Modulation of heme oxygenase/carbon monoxide system affects the inhibitory neurotransmission involved in gastrointestinal motility of streptozotocin-treated diabetic rats


Dr Maria A. De Salvia, PhD, Department of Pharmacology and Human Physiology, Medical School, University of Bari, Piazza G. Cesare, 70124 Bari, Italy.

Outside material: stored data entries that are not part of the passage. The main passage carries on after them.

-- the heart of the proof-- the heart of the proof: A's char loop (plus the final pop) computes B's run scan
theorem pv_main : ∀ (n : Nat) (cs : List Char), cs.length ≤ n →
    (∀ c ∈ cs, pvRel c = true) → ∀ (l le : List Int) (p : Int), 0 ≤ p →
    (cs.head? = some '-' → 0 < p) → ∀ f : Nat, (pvRstrip cs).length < f →
    pvFinish (cs.foldl pvAStep (l, le, 0, p, false))
      = (l ++ (pvBGo f p (pvRstrip cs)).1, le ++ (pvBGo f p (pvRstrip cs)).2) := by
  intro n
  induction n with
  | zero =>
    intro cs hlen _ l le p _ _ f _
    have hnil : cs = [] := List.eq_nil_of_length_eq_zero (Nat.le_zero.mp hlen)
    subst hnil
    simp [pvFinish, pv_bgo_nil, pvRstrip]
  | succ n ih =>
    intro cs hlen hrel l le p hp hphead f hf
    -- name the leading '+' run and the remainder
    obtain ⟨t1, ht1⟩ : ∃ t1, cs.takeWhile (· == '+') = t1 := ⟨_, rfl⟩
    obtain ⟨r1, hr1⟩ : ∃ r1, cs.dropWhile (· == '+') = r1 := ⟨_, rfl⟩
    have hsplit : t1 ++ r1 = cs := by rw [← ht1, ← hr1]; exact List.takeWhile_append_dropWhile
    have ht1rep : t1 = List.replicate t1.length '+' := by
      rw [← ht1]
      exact List.eq_replicate_length.mpr (fun c hc => by
        have := List.mem_takeWhile_imp hc; simpa using this)
    cases hr : r1 with
    | nil =>
      have hcs : cs = List.replicate t1.length '+' := by
        rw [← hsplit, hr, List.append_nil, ← ht1rep]
      rw [hcs, pv_plusRun, pv_rstrip_plus, pv_bgo_plus]
      simp [pvFinish]
    | cons c r1' =>
      subst hr
      -- the first char after the '+' run is '-'
      have hcneg : (c == '+') = false := by
        have := List.head?_dropWhile_not (· == '+') cs
        rw [hr1] at this; simpa using this
      have hcmem : c ∈ cs := by
        rw [← hsplit]; exact List.mem_append_right _ List.mem_cons_self
      have hcdash : c = '-' := by
        have := hrel c hcmem
        simp [pvRel] at this
        rcases this with h | h
        · rw [h] at hcneg; simp at hcneg
        · exact h
      subst hcdash
      -- name the '-' run and the remainder
      obtain ⟨t2, ht2⟩ : ∃ t2, ('-' :: r1').takeWhile (· == '-') = t2 := ⟨_, rfl⟩
      obtain ⟨r2, hr2⟩ : ∃ r2, ('-' :: r1').dropWhile (· == '-') = r2 := ⟨_, rfl⟩
      have hsplit2 : t2 ++ r2 = '-' :: r1' := by
        rw [← ht2, ← hr2]; exact List.takeWhile_append_dropWhile
      have ht2rep : t2 = List.replicate t2.length '-' := by
        rw [← ht2]
        exact List.eq_replicate_length.mpr (fun c hc => by
          have := List.mem_takeWhile_imp hc; simpa using this)
      obtain ⟨b', hb'⟩ : ∃ b', t2.length = b' + 1 := by
        rw [← ht2, List.takeWhile_cons_of_pos (by decide), List.length_cons]
        exact ⟨_, rfl⟩
      -- cur_pos after the '+' run is positive
      have hp' : 0 < p + (t1.length : Int) := by
        rcases Nat.eq_zero_or_pos t1.length with ha0 | hapos
        · have ht1nil : t1 = [] := List.eq_nil_of_length_eq_zero ha0
          have : cs.head? = some '-' := by
            rw [← hsplit, ht1nil, List.nil_append]; rfl
          have := hphead this
          omega
        · omega
      have hp'ne : p + (t1.length : Int) ≠ 0 := by omega
      cases hrr : r2 with
      | nil =>
        -- the mask ends in this gap: A pops the opening boundary, B stripped it away
        have hcs : cs = List.replicate t1.length '+' ++ List.replicate (b' + 1) '-' := by
          rw [← hsplit, ← ht1rep]
          congr 1
          rw [hrr] at hsplit2
          rw [← hsplit2, List.append_nil, ht2rep, hb']
        rw [hcs, List.foldl_append, pv_plusRun, pv_dashRunFull _ _ _ _ hp'ne]
        rw [pv_rstrip_append, if_pos (pv_rstrip_dash _), pv_rstrip_plus, pv_bgo_plus]
        simp [pvFinish]
      | cons d r3 =>
        subst hrr
        -- an internal gap: record both boundaries and its length, recurse on the tail
        have hdneg : (d == '-') = false := by
          have := List.head?_dropWhile_not (· == '-') ('-' :: r1')
          rw [hr2] at this; simpa using this
        have hdmem : d ∈ cs := by
          rw [← hsplit, ← hsplit2]
          exact List.mem_append_right _ (List.mem_append_right _ List.mem_cons_self)
        have hdplus : d = '+' := by
          have := hrel d hdmem
          simp [pvRel] at this
          rcases this with h | h
          · exact h
          · rw [h] at hdneg; simp at hdneg
        subst hdplus
        have hcs : cs = List.replicate t1.length '+'
            ++ (List.replicate (b' + 1) '-' ++ '+' :: r3) := by
          rw [← hsplit, ← ht1rep, ← hsplit2, ht2rep, hb']
        have hr3rel : ∀ x ∈ r3, pvRel x = true := by
          intro x hx
          apply hrel
          rw [← hsplit, ← hsplit2]
          exact List.mem_append_right _
            (List.mem_append_right _ (List.mem_cons_of_mem _ hx))
        have hr3len : r3.length ≤ n := by
          have h1 : cs.length = t1.length + ((b' + 1) + (1 + r3.length)) := by
            rw [hcs]; simp; omega
          omega
        -- the stripped list decomposes the same way
        have hrs : pvRstrip cs = List.replicate t1.length '+'
            ++ (List.replicate (b' + 1) '-' ++ '+' :: pvRstrip r3) := by
          rw [hcs, pv_rstrip_append, pv_rstrip_append, pv_rstrip_cons_plus]
          rw [if_neg (by simp), if_neg (by simp)]
        obtain ⟨f₀, rfl⟩ : ∃ f₀, f = f₀ + 1 := by
          cases f with
          | zero => exact absurd hf (Nat.not_lt_zero _)
          | succ f₀ => exact ⟨f₀, rfl⟩
        have hflen : (pvRstrip r3).length < f₀ ∧ 1 ≤ f₀ := by
          rw [hrs] at hf
          simp [List.length_append] at hf
          omega
        obtain ⟨f₁, rfl⟩ : ∃ f₁, f₀ = f₁ + 1 := by
          cases f₀ with
          | zero => omega
          | succ f₁ => exact ⟨f₁, rfl⟩
        -- A over the three runs, then the induction hypothesis on the tail
        conv_lhs => rw [hcs, List.foldl_append, pv_plusRun, List.foldl_append,
          pv_dashRunFull _ _ _ _ hp'ne, List.foldl_cons, pv_step_plus_ing _ _ _ _ hp'ne]
        rw [ih r3 hr3len hr3rel _ _ _ (by omega) (fun _ => by omega) (f₁ + 1) hflen.1]
        -- B one run forward
        rw [hrs, ← List.append_assoc, pv_bgo_run]
        simp [List.append_assoc]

Tel: +39 080 5478425/5478442; fax: +39 080 5478449; e-mail:


Abstract  Alterations in gastrointestinal motility of diabetic patients have been linked to degenerative changes induced by glucose abnormalities in the peripheral nervous system. The heme oxygenase/carbon monoxide (HO/CO) signalling represents one of the non-adrenergic/non-cholinergic (NANC) neurotransmission pathways involved in regulation of physiological peristalsis. To investigate the role of HO/CO system in intestinal motility under diabetic conditions, the response to electrical field stimulation (EFS) and western blot analysis of HO/CO pathway components were studied on duodenum longitudinal smooth muscle strips isolated from streptozotocin (STZ)-treated diabetic rats (65 mg kg−1, i.p.) and respective controls (CTRL), 6 weeks after the onset of diabetes. When compared to CTRL, the ability of CO releasing molecule (CORM-3) (100–400 μmol L−1) to enhance NANC relaxation was significantly impaired in STZ-treated rats (P < 0.05). Conversely, in vitro incubation with the HO inhibitor ZnPPIX (10 μmol L−1, 60 min) significantly reduced EFS-induced relaxation in CTRL (P < 0.05), but not in STZ-treated rats. Interestingly, the ability of ZnPPIX to inhibit EFS-induced relaxation was partially restored in STZ-treated rats co-administered in vivo with the HO-1 inducer cobalt protoporphyrin IX (CoPPIX) (0.5 mg per 100 g body weight weekly). Expression of inducible HO-1 protein was increased in homogenates from STZ-treated rats (vs CTRL, P < 0.01), and further increased in STZ-treated rats receiving CoPPIX (P < 0.05). Taken together, our data underline the essential role of HO/CO system in regulation of inhibitory NANC neurotransmission in the duodenum and suggest that dysregulation of HO/CO activity may represent one mechanism by which gastrointestinal motility is altered in diabetes.